**Task objective:** All of the data is to be set down again without alteration.

**Provided records:**
────

-- pv_equiv track=rewrite | github.com/WincAcademy/wincpy | wincpy/solutions/c545bc87620d4ced81cbddb8a90b4a51/main.py | alphabet_set
-- ===== SOURCE A (Python) =====
-- def alphabet_set(countries):
--     # Assembles alphabet
--     countries = [country.lower() for country in countries]
--
--     letters_needed = list("abcdefghijklmnopqrstuvwxyz")
--     countries_used = []
--     for country in countries:
--         for char in country:
--             if char in letters_needed:
--                 letters_needed.remove(char)
--                 if country not in countries_used:
--                     countries_used.append(country)
--         if len(letters_needed) == 0:
--             return countries_used
-- ===== SOURCE B (Python) =====
-- def alphabet_set(countries):
--     # Stage 1: lowercase everything.
--     lows = [c.lower() for c in countries]
--     full = set("abcdefghijklmnopqrstuvwxyz")
--     # Stage 2: find the cutoff: the first index whose prefix covers the alphabet.
--     covered = set()
--     stop = None
--     for i, c in enumerate(lows):
--         covered |= set(c) & full
--         if full <= covered:
--             stop = i
--             break
--     if stop is None:
--         return None
--     # Stage 3: over that prefix, keep each country that brings a new letter.
--     result = []
--     seen = set()
--     for c in lows[:stop + 1]:
--         letters = set(c) & full
--         if letters - seen:
--             result.append(c)
--         seen |= letters
--     return result
-- ===== Notes on version B (the rewrite author's own statement) =====
-- stated objective: faster
-- what changed: Replaces A's single greedy pass that mutates a 26-letter list per character (list membership test and list.remove per char, plus a de-duplicating membership scan of the output list) by staged passes: one pass accumulates a monotone prefix-union of covered letters with set operations to find the cutoff index where the alphabet is complete, then a second pass over that truncated prefix keeps each country that contributes a new letter.
import Mathlib
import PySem

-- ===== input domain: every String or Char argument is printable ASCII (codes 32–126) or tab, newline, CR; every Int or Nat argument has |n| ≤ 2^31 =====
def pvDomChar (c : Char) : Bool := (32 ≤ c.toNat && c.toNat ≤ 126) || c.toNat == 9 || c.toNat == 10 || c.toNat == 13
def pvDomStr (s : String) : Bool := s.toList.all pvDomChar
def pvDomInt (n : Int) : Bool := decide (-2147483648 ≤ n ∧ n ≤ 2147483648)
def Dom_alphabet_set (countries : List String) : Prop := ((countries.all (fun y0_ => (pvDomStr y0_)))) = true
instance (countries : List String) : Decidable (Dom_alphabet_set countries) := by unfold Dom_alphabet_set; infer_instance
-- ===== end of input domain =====

-- B replaces A's single greedy pass (per-character list mutation) by staged passes: one pass finds the
-- cutoff index where the prefix union covers the alphabet, a second pass over that prefix keeps the
-- countries that contribute a new letter (alternative decomposition; same results).

-- ===== PORT A =====
-- inner loop: 'for char in country: if char in letters_needed: letters_needed.remove(char); if country not in countries_used: countries_used.append(country)'
-- List.erase removes the first occurrence by ==, exactly list.remove here (presence was just checked).
def pvInnerA : List Char → String → List Char → List String → List Char × List String
  | [], _, letters, used => (letters, used)
  | ch :: cs, c, letters, used =>
    if letters.contains ch then
      pvInnerA cs c (letters.erase ch) (if used.contains c then used else used ++ [c])
    else
      pvInnerA cs c letters used

-- outer loop: per country run the inner loop, then 'if len(letters_needed) == 0: return countries_used'; falling off the end returns None
def pvGoA : List String → List Char → List String → Option (List String)
  | [], _, _ => none
  | c :: rest, letters, used =>
    let r := pvInnerA c.toList c letters used
    if r.1.length = 0 then some r.2 else pvGoA rest r.1 r.2

def alphabet_set (countries : List String) : Option (List String) :=
  pvGoA (countries.map PySem.Str.lower) "abcdefghijklmnopqrstuvwxyz".toList []

-- ===== PORT B =====
-- stage-2 loop: 'for i, c in enumerate(lows): covered |= set(c) & full; if full <= covered: stop = i; break'
def pvStopLoop : List String → Int → PySem.Set Char → Option Int
  | [], _, _ => none
  | c :: rest, i, covered =>
    let covered' := PySem.Set.union covered
      (PySem.Set.inter (PySem.Set.ofList c.toList) (PySem.Set.ofList "abcdefghijklmnopqrstuvwxyz".toList))
    if PySem.Set.issubset (PySem.Set.ofList "abcdefghijklmnopqrstuvwxyz".toList) covered' then some i
    else pvStopLoop rest (i + 1) covered'

-- stage-3 loop: 'for c in lows[:stop+1]: letters = set(c) & full; if letters - seen: result.append(c); seen |= letters'
def pvBuildB : List String → PySem.Set Char → List String
  | [], _ => []
  | c :: rest, seen =>
    let letters := PySem.Set.inter (PySem.Set.ofList c.toList) (PySem.Set.ofList "abcdefghijklmnopqrstuvwxyz".toList)
    if PySem.Set.diff letters seen ≠ [] then c :: pvBuildB rest (PySem.Set.union seen letters)
    else pvBuildB rest (PySem.Set.union seen letters)

def alphabet_set_alt (countries : List String) : Option (List String) :=
  let lows := countries.map PySem.Str.lower
  match pvStopLoop lows 0 PySem.Set.empty with
  | none => none
  | some i => some (pvBuildB (PySem.List.slice lows none (some (i + 1))) PySem.Set.empty)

────

**Output for this exercise:**
-- pv_equiv track=rewrite | github.com/WincAcademy/wincpy | wincpy/solutions/c545bc87620d4ced81cbddb8a90b4a51/main.py | alphabet_set
-- ===== SOURCE A (Python) =====
-- def alphabet_set(countries):
--     # Assembles alphabet
--     countries = [country.lower() for country in countries]
--
--     letters_needed = list("abcdefghijklmnopqrstuvwxyz")
--     countries_used = []
--     for country in countries:
--         for char in country:
--             if char in letters_needed:
--                 letters_needed.remove(char)
--                 if country not in countries_used:
--                     countries_used.append(country)
--         if len(letters_needed) == 0:
--             return countries_used
-- ===== SOURCE B (Python) =====
-- def alphabet_set(countries):
--     # Stage 1: lowercase everything.
--     lows = [c.lower() for c in countries]
--     full = set("abcdefghijklmnopqrstuvwxyz")
--     # Stage 2: find the cutoff: the first index whose prefix covers the alphabet.
--     covered = set()
--     stop = None
--     for i, c in enumerate(lows):
--         covered |= set(c) & full
--         if full <= covered:
--             stop = i
--             break
--     if stop is None:
--         return None
--     # Stage 3: over that prefix, keep each country that brings a new letter.
--     result = []
--     seen = set()
--     for c in lows[:stop + 1]:
--         letters = set(c) & full
--         if letters - seen:
--             result.append(c)
--         seen |= letters
--     return result
-- ===== Notes on version B (the rewrite author's own statement) =====
-- stated objective: faster
-- what changed: Replaces A's single greedy pass that mutates a 26-letter list per character (list membership test and list.remove per char, plus a de-duplicating membership scan of the output list) by staged passes: one pass accumulates a monotone prefix-union of covered letters with set operations to find the cutoff index where the alphabet is complete, then a second pass over that truncated prefix keeps each country that contributes a new letter.
import Mathlib
import PySem

-- ===== input domain: every String or Char argument is printable ASCII (codes 32–126) or tab, newline, CR; every Int or Nat argument has |n| ≤ 2^31 =====
def pvDomChar (c : Char) : Bool := (32 ≤ c.toNat && c.toNat ≤ 126) || c.toNat == 9 || c.toNat == 10 || c.toNat == 13
def pvDomStr (s : String) : Bool := s.toList.all pvDomChar
def pvDomInt (n : Int) : Bool := decide (-2147483648 ≤ n ∧ n ≤ 2147483648)
def Dom_alphabet_set (countries : List String) : Prop := ((countries.all (fun y0_ => (pvDomStr y0_)))) = true
instance (countries : List String) : Decidable (Dom_alphabet_set countries) := by unfold Dom_alphabet_set; infer_instance
-- ===== end of input domain =====

-- B replaces A's single greedy pass (per-character list mutation) by staged passes: one pass finds the
-- cutoff index where the prefix union covers the alphabet, a second pass over that prefix keeps the
-- countries that contribute a new letter (alternative decomposition; same results).

-- ===== PORT A =====
-- inner loop: 'for char in country: if char in letters_needed: letters_needed.remove(char); if country not in countries_used: countries_used.append(country)'
-- List.erase removes the first occurrence by ==, exactly list.remove here (presence was just checked).
def pvInnerA : List Char → String → List Char → List String → List Char × List String
  | [], _, letters, used => (letters, used)
  | ch :: cs, c, letters, used =>
    if letters.contains ch then
      pvInnerA cs c (letters.erase ch) (if used.contains c then used else used ++ [c])
    else
      pvInnerA cs c letters used

-- outer loop: per country run the inner loop, then 'if len(letters_needed) == 0: return countries_used'; falling off the end returns None
def pvGoA : List String → List Char → List String → Option (List String)
  | [], _, _ => none
  | c :: rest, letters, used =>
    let r := pvInnerA c.toList c letters used
    if r.1.length = 0 then some r.2 else pvGoA rest r.1 r.2

def alphabet_set (countries : List String) : Option (List String) :=
  pvGoA (countries.map PySem.Str.lower) "abcdefghijklmnopqrstuvwxyz".toList []

-- ===== PORT B =====
-- stage-2 loop: 'for i, c in enumerate(lows): covered |= set(c) & full; if full <= covered: stop = i; break'
def pvStopLoop : List String → Int → PySem.Set Char → Option Int
  | [], _, _ => none
  | c :: rest, i, covered =>
    let covered' := PySem.Set.union covered
      (PySem.Set.inter (PySem.Set.ofList c.toList) (PySem.Set.ofList "abcdefghijklmnopqrstuvwxyz".toList))
    if PySem.Set.issubset (PySem.Set.ofList "abcdefghijklmnopqrstuvwxyz".toList) covered' then some i
    else pvStopLoop rest (i + 1) covered'

-- stage-3 loop: 'for c in lows[:stop+1]: letters = set(c) & full; if letters - seen: result.append(c); seen |= letters'
def pvBuildB : List String → PySem.Set Char → List String
  | [], _ => []
  | c :: rest, seen =>
    let letters := PySem.Set.inter (PySem.Set.ofList c.toList) (PySem.Set.ofList "abcdefghijklmnopqrstuvwxyz".toList)
    if PySem.Set.diff letters seen ≠ [] then c :: pvBuildB rest (PySem.Set.union seen letters)
    else pvBuildB rest (PySem.Set.union seen letters)

def alphabet_set_alt (countries : List String) : Option (List String) :=
  let lows := countries.map PySem.Str.lower
  match pvStopLoop lows 0 PySem.Set.empty with
  | none => none
  | some i => some (pvBuildB (PySem.List.slice lows none (some (i + 1))) PySem.Set.empty)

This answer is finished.